[Stored data]
"""

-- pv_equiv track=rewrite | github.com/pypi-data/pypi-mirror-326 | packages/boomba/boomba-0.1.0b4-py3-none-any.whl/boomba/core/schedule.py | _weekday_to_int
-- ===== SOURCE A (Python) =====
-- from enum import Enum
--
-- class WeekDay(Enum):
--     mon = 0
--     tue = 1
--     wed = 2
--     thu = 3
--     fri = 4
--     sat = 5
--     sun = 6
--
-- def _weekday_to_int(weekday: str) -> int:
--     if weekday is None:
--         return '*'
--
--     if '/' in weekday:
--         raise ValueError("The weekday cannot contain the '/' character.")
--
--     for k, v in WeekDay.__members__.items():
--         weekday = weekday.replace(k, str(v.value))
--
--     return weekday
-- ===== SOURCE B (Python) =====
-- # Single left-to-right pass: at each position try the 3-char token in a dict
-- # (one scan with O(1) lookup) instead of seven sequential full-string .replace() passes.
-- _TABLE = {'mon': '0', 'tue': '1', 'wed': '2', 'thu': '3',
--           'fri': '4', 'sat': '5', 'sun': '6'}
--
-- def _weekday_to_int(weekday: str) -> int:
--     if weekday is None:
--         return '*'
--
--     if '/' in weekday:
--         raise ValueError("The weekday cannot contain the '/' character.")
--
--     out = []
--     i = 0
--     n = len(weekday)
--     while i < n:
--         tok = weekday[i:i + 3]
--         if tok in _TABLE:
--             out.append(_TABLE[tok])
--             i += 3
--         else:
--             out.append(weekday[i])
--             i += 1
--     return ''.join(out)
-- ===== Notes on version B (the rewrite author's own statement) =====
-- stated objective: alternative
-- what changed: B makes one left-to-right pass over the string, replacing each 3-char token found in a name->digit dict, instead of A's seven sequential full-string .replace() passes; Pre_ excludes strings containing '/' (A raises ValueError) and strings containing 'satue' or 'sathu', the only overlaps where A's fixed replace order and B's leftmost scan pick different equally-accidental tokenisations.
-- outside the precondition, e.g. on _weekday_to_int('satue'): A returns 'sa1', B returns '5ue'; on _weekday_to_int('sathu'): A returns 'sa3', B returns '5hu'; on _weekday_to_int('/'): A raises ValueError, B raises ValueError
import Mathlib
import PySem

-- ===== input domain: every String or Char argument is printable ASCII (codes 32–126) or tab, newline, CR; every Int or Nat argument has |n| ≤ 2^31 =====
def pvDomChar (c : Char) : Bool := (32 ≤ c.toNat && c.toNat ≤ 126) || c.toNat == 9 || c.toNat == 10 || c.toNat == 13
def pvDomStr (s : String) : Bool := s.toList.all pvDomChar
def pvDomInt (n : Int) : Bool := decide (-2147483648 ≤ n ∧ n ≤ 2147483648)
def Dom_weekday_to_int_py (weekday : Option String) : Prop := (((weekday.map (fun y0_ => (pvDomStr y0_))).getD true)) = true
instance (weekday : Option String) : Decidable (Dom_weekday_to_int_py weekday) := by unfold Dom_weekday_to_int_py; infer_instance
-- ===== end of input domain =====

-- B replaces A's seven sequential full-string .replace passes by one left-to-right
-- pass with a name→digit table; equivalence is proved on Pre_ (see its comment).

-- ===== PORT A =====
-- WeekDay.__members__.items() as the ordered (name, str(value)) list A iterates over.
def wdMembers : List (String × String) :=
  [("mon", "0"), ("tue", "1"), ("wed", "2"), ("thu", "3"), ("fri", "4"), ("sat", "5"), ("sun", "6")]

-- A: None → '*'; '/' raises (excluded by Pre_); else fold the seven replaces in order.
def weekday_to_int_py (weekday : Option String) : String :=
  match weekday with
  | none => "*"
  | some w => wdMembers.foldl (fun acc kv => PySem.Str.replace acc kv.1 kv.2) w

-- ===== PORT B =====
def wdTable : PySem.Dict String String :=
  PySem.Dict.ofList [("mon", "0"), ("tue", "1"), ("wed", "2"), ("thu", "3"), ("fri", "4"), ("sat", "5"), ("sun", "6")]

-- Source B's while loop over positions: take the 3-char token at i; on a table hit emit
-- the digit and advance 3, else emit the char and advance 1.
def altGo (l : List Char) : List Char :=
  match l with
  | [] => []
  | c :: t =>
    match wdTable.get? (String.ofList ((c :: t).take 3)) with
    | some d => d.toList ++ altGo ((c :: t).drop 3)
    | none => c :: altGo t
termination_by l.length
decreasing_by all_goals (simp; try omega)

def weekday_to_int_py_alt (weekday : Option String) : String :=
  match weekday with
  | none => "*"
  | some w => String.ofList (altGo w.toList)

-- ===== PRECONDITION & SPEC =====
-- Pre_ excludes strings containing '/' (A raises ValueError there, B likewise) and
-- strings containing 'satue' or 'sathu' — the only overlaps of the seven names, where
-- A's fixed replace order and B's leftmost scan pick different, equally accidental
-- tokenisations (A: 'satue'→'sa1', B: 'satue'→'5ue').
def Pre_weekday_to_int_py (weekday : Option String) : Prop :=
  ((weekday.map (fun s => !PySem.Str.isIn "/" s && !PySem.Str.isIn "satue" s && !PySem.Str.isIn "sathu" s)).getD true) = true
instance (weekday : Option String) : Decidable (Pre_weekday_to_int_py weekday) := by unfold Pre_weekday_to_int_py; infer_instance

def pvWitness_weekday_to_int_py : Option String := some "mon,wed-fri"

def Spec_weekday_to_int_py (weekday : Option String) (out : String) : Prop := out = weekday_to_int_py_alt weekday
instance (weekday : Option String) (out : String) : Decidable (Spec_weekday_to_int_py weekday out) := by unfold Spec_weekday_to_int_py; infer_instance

"""

**Work to complete:** The lines to return begin at the first line of the records and end at the line holding "-- # Single"; please return them exactly, including both, and nothing beyond.

**Reply to the exercise:**
-- pv_equiv track=rewrite | github.com/pypi-data/pypi-mirror-326 | packages/boomba/boomba-0.1.0b4-py3-none-any.whl/boomba/core/schedule.py | _weekday_to_int
-- ===== SOURCE A (Python) =====
-- from enum import Enum
--
-- class WeekDay(Enum):
--     mon = 0
--     tue = 1
--     wed = 2
--     thu = 3
--     fri = 4
--     sat = 5
--     sun = 6
--
-- def _weekday_to_int(weekday: str) -> int:
--     if weekday is None:
--         return '*'
--
--     if '/' in weekday:
--         raise ValueError("The weekday cannot contain the '/' character.")
--
--     for k, v in WeekDay.__members__.items():
--         weekday = weekday.replace(k, str(v.value))
--
--     return weekday
-- ===== SOURCE B (Python) =====
-- # Single left-to-right pass: at each position try the 3-char token in a dict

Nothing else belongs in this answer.